Most Non-Highly compensated employees would prefer the 3% Defined Contribution plan over the Defined Benefit plan. However, while the employer likely would choose a 3% Defined Contribution plan, it is highly unlikely that the employer would select the 7% Defined Contribution plan over the 2% Defined Benefit plan.
**The above examples were generated pursuant to the following rules:
1) An equivalent allocation rate is defined at Treasury regulation section 1.401(a)(4)-8(c)(2) as “the actuarial present value of the increase over the plan year in the benefit that would be taken into account in determining the employee’s normal or most valuable accrual rates for the plan year, expressed as a dollar amount or as a percentage of the employee’s plan year compensation.”

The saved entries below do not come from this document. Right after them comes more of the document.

-- pv_equiv track=rewrite | github.com/CDMY0417/Tool_MATH | function_tools/function_total/1yr6z4.py | has_exactly_four_factors
-- ===== SOURCE A (Python) =====
-- def has_exactly_four_factors(n: int) -> bool:
--     num_factors = 0
--     for i in range(1, int(n**0.5) + 1):
--         if n % i == 0:
--             if i * i == n:
--                 num_factors += 1
--             else:
--                 num_factors += 2
--         if num_factors > 4:
--             return False
--     return num_factors == 4
-- ===== SOURCE B (Python) =====
-- def has_exactly_four_factors(n: int) -> bool:
--     # B: trial-division factorization; the divisor count is the product of
--     # (exponent+1) over prime factors, so test whether that product is 4.
--     if n < 2:
--         return False
--     m = n
--     d = 1
--     p = 2
--     while p * p <= m:
--         if m % p == 0:
--             e = 0
--             while m % p == 0:
--                 m //= p
--                 e += 1
--             d *= e + 1
--         p += 1
--     if m > 1:
--         d *= 2
--     return d == 4
-- ===== Notes on version B (the rewrite author's own statement) =====
-- stated objective: alternative
-- what changed: A counts divisors by testing every i up to sqrt(n); B factorizes n by trial division, dividing out each found factor, and checks whether the product of (exponent+1) equals 4.
import Mathlib
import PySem

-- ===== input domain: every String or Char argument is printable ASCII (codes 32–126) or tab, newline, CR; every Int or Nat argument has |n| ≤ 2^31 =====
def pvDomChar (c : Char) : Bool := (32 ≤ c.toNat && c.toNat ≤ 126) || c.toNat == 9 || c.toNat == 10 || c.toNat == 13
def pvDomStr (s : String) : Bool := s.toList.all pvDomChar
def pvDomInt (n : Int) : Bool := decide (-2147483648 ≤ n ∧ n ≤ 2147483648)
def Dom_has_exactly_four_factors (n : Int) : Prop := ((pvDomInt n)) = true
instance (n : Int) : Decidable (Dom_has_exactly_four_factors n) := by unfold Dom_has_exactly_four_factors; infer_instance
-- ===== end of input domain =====

-- B replaces A's scan of every candidate divisor up to sqrt(n) by trial-division
-- factorization, checking whether the product of (exponent+1) equals 4.

-- ===== PORT A =====
-- the for-loop with its early `return False`
def loopA (n : Int) : List Int → Int → Bool
  | [], c => c == 4
  | i :: rest, c =>
    let c' := if PySem.Int.mod n i == 0 then (if i * i == n then c + 1 else c + 2) else c
    if 4 < c' then false else loopA n rest c'

-- `int(n**0.5)` equals the integer sqrt for every 0 ≤ n ≤ 2^31 (the float is
-- exact there, checked exhaustively near squares); for negative n Python raises
-- TypeError, excluded by Pre_.
def has_exactly_four_factors (n : Int) : Bool :=
  loopA n (PySem.List.pyRange 1 ((Nat.sqrt n.toNat : Int) + 1) 1) 0

-- ===== PORT B =====
-- inner while: divide p out of m, returning (e, m′) with m = p^e * m′, p ∤ m′
def extractB (p m : Nat) : Nat × Nat :=
  if h : m % p = 0 ∧ 2 ≤ p ∧ 1 ≤ m then
    let r := extractB p (m / p)
    (r.1 + 1, r.2)
  else (0, m)
termination_by m
decreasing_by exact Nat.div_lt_self h.2.2 h.2.1

theorem extractB_le (p m : Nat) : (extractB p m).2 ≤ m := by
  induction m using Nat.strong_induction_on with
  | _ m ih =>
    unfold extractB
    split
    · next h =>
        have h3 := ih (m / p) (Nat.div_lt_self h.2.2 h.2.1)
        simpa using le_trans h3 (Nat.div_le_self m p)
    · simp

-- outer while over trial divisors p (the `2 ≤ p` conjunct only makes the
-- recursion total; it holds on every call the port makes)
def loopB (p m d : Nat) : Nat × Nat :=
  if h : p * p ≤ m ∧ 2 ≤ p then
    if m % p = 0 then
      let r := extractB p m
      loopB (p + 1) r.2 (d * (r.1 + 1))
    else loopB (p + 1) m d
  else (m, d)
termination_by m + 1 - p
decreasing_by
  · have h1 : p + p ≤ p * p := by
      calc p + p = p * 2 := by ring
      _ ≤ p * p := Nat.mul_le_mul_left p h.2
    have h2 := extractB_le p m
    omega
  · have h1 : p + p ≤ p * p := by
      calc p + p = p * 2 := by ring
      _ ≤ p * p := Nat.mul_le_mul_left p h.2
    omega

def has_exactly_four_factors_alt (n : Int) : Bool :=
  if n < 2 then false
  else
    let r := loopB 2 n.toNat 1
    let d := if 1 < r.1 then r.2 * 2 else r.2
    d == 4

-- ===== PRECONDITION & SPEC =====
-- Pre_ excludes negative n, where A raises TypeError (int() of a complex n**0.5).
def Pre_has_exactly_four_factors (n : Int) : Prop := 0 ≤ n
instance (n : Int) : Decidable (Pre_has_exactly_four_factors n) := by unfold Pre_has_exactly_four_factors; infer_instance

def pvWitness_has_exactly_four_factors : Int := 10

def Spec_has_exactly_four_factors (n : Int) (out : Bool) : Prop := out = has_exactly_four_factors_alt n
instance (n : Int) (out : Bool) : Decidable (Spec_has_exactly_four_factors n out) := by unfold Spec_has_exactly_four_factors; infer_instance

-- ===== CLAIM (what is proved, stated in full; the proofs are below) =====
def Claim_equal_has_exactly_four_factors : Prop := ∀ (n : Int), Dom_has_exactly_four_factors n → Pre_has_exactly_four_factors n → Spec_has_exactly_four_factors n (has_exactly_four_factors n)

-- ===== LEMMAS AND PROOFS =====

-- A's per-index contribution, in Nat
def gA (n i : Nat) : Nat := if n % i = 0 then (if i * i = n then 1 else 2) else 0

def fA (n : Int) (i : Int) : Int :=
  if PySem.Int.mod n i == 0 then (if i * i == n then (1 : Int) else 2) else 0

theorem fA_nonneg (n i : Int) : 0 ≤ fA n i := by
  unfold fA; split_ifs <;> omega

theorem loopA_eq (n : Int) (l : List Int) (c : Int) (hc : 0 ≤ c) :
    loopA n l c = decide (c + (l.map (fA n)).sum = 4) := by
  induction l generalizing c with
  | nil => by_cases h : c = (4:Int) <;> simp [loopA, h]
  | cons i rest ih =>
    have hs : 0 ≤ (rest.map (fA n)).sum :=
      List.sum_nonneg (by rintro x hx; simp only [List.mem_map] at hx
                          obtain ⟨y, _, rfl⟩ := hx; exact fA_nonneg n y)
    have hf := fA_nonneg n i
    show (let c' := if PySem.Int.mod n i == 0 then (if i * i == n then c + 1 else c + 2) else c;
          if 4 < c' then false else loopA n rest c') = _
    have hc' : (if PySem.Int.mod n i == 0 then (if i * i == n then c + 1 else c + 2) else c)
        = c + fA n i := by unfold fA; split_ifs <;> ring
    simp only [hc']
    by_cases h4 : 4 < c + fA n i
    · simp only [if_pos h4, List.map_cons, List.sum_cons]
      have : ¬ (c + (fA n i + (rest.map (fA n)).sum) = 4) := by omega
      simp [this]
    · simp only [if_neg h4, List.map_cons, List.sum_cons]
      rw [ih (c + fA n i) (by omega)]
      congr 1
      simp only [eq_iff_iff]
      constructor <;> intro h <;> omega

theorem fA_cast (N k : Nat) : fA (N : Int) ((1 : Int) + (k : Nat)) = (gA N (1 + k) : Int) := by
  unfold fA gA
  have h1 : (1 : Int) + (k : Nat) = ((1 + k : Nat) : Int) := by push_cast; ring
  rw [h1, PySem.Int.mod_natCast]
  by_cases hm : N % (1 + k) = 0
  · by_cases hsq : (1 + k) * (1 + k) = N
    · have hc : ((1:Int) + (k : Nat)) * ((1:Int) + (k : Nat)) = (N : Int) := by
        exact_mod_cast congrArg (Nat.cast (R := Int)) hsq
      simp [hm, hsq, hc]
    · have hc : ¬ (((1:Int) + (k : Nat)) * ((1:Int) + (k : Nat)) = (N : Int)) := by
        intro hcontra; exact hsq (by exact_mod_cast hcontra)
      simp [hm, hsq, hc]
  · have hd : ¬ (((1:Int) + (k : Nat)) ∣ (N : Int)) := by
      intro hcontra
      have h3 : ((1 + k : Nat) : Int) ∣ (N : Int) := by push_cast; exact hcontra
      exact hm ((Nat.dvd_iff_mod_eq_zero).mp (Int.natCast_dvd_natCast.mp h3))
    simp [hm, hd]

theorem list_range_sum' (n : Nat) (f : Nat → Nat) :
    ((List.range n).map f).sum = ∑ i ∈ Finset.range n, f i := by
  induction n with
  | zero => simp
  | succ n ih => simp [List.range_succ, Finset.sum_range_succ, ih]

theorem sum_shift (s : Nat) (f : Nat → Nat) :
    ∑ k ∈ Finset.range s, f (1 + k) = ∑ i ∈ Finset.Icc 1 s, f i := by
  induction s with
  | zero => simp
  | succ s ih =>
    rw [Finset.sum_range_succ, Finset.sum_Icc_succ_top (by omega), ih, Nat.add_comm 1 s]

-- the pyRange sum equals the Nat Finset sum of gA over 1..s
theorem sumA_eq (N : Nat) :
    ((PySem.List.pyRange 1 ((Nat.sqrt N : Int) + 1) 1).map (fA (N : Int))).sum
      = ((∑ i ∈ Finset.Icc 1 (Nat.sqrt N), gA N i : Nat) : Int) := by
  rw [PySem.List.pyRange_one]
  rw [show ((Nat.sqrt N : Int) + 1 - 1).toNat = Nat.sqrt N from by omega]
  rw [List.map_map]
  have hmap : ((List.range (Nat.sqrt N)).map (fA (N : Int) ∘ fun k => (1:Int) + ↑k))
      = (List.range (Nat.sqrt N)).map (fun k => ((gA N (1 + k) : Nat) : Int)) := by
    apply List.map_congr_left
    intro k _
    exact fA_cast N k
  rw [hmap, show ((List.range (Nat.sqrt N)).map (fun k => ((gA N (1 + k) : Nat) : Int)))
      = ((List.range (Nat.sqrt N)).map (fun k => gA N (1 + k))).map (Nat.cast) from by
        rw [List.map_map]; rfl]
  rw [← Nat.cast_list_sum, list_range_sum', sum_shift]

2) The rules for determining the present value are in the next paragraph, at Treasury regulation section 1.401(a)(4)-8(c)(2)(i). This rule requires the use of a standard interest rate and mortality for determination of the conversion of an annuity into a single sum (which we will call the Annuity Purchase Rate or APR). In addition the rule requires the use of a standard interest rate (with no mortality) for adjustment from one point in time to another (which we will call the discount rate). Standard interest rates and standard mortality rates are defined in 1.401(a)(4)-12. This would mean that the highest APR allowed would be determined using 7.5% interest and the 1983 Individual Annuity Mortality Table (1983 IAM) (Female). This produces a cost of $10.37 per dollar per year payable monthly. The lowest APR allowed would be determined using 8.5% interest and 1971 Group Annuity Mortality Table (1971 GAM) (Male). This produces a cost of $8.41 per dollar per year payable monthly. The highest discount rate allowed would be 8.5% and the lowest 7.5%
3) The benefit taken into account for determining the employee’s normal or most valuable accrual rate is indicated at 1.401(a)(4)-3(d)(1)(i) and (ii) in particular with reference to the accrued benefit “within the meaning of IRC section 411(a)(7)(A)(i). 1.401(a)(4)-(3)(d)(2) indicates that “If plan benefits are not expressed as straight life annuities beginning at employees’ testing ages, they must be normalized.” For simplicity we will assume that all benefits to be discussed are expressed in the form of a straight life annuity beginning at the employees’ testing age, and that the testing age is age 65 (testing age is defined in 1.401(a)(4)-12).
4) Plan year compensation is defined in regulation 1.401(a)(4)-12 as section 414(s) compensation during a) the plan year, b) during a 12-month period ending during the plan year, or c) during the period of the plan year that the employee was a plan participant.
Exhibit B
Proposed
Rules Relating to
DB/DC Combinations
A. DB/DC Combinations
1) As under the proposed regulations, a DB/DC combination that is primarily defined benefit in character or that provides broadly available separate plans is not required to provide gateways.
B. Gateways
1) For Employees Participating in Only the Defined Benefit Plan
a) Except as described at Subsection 2 of this section, the DB gateway is expressed in terms of an accrual for each year of service.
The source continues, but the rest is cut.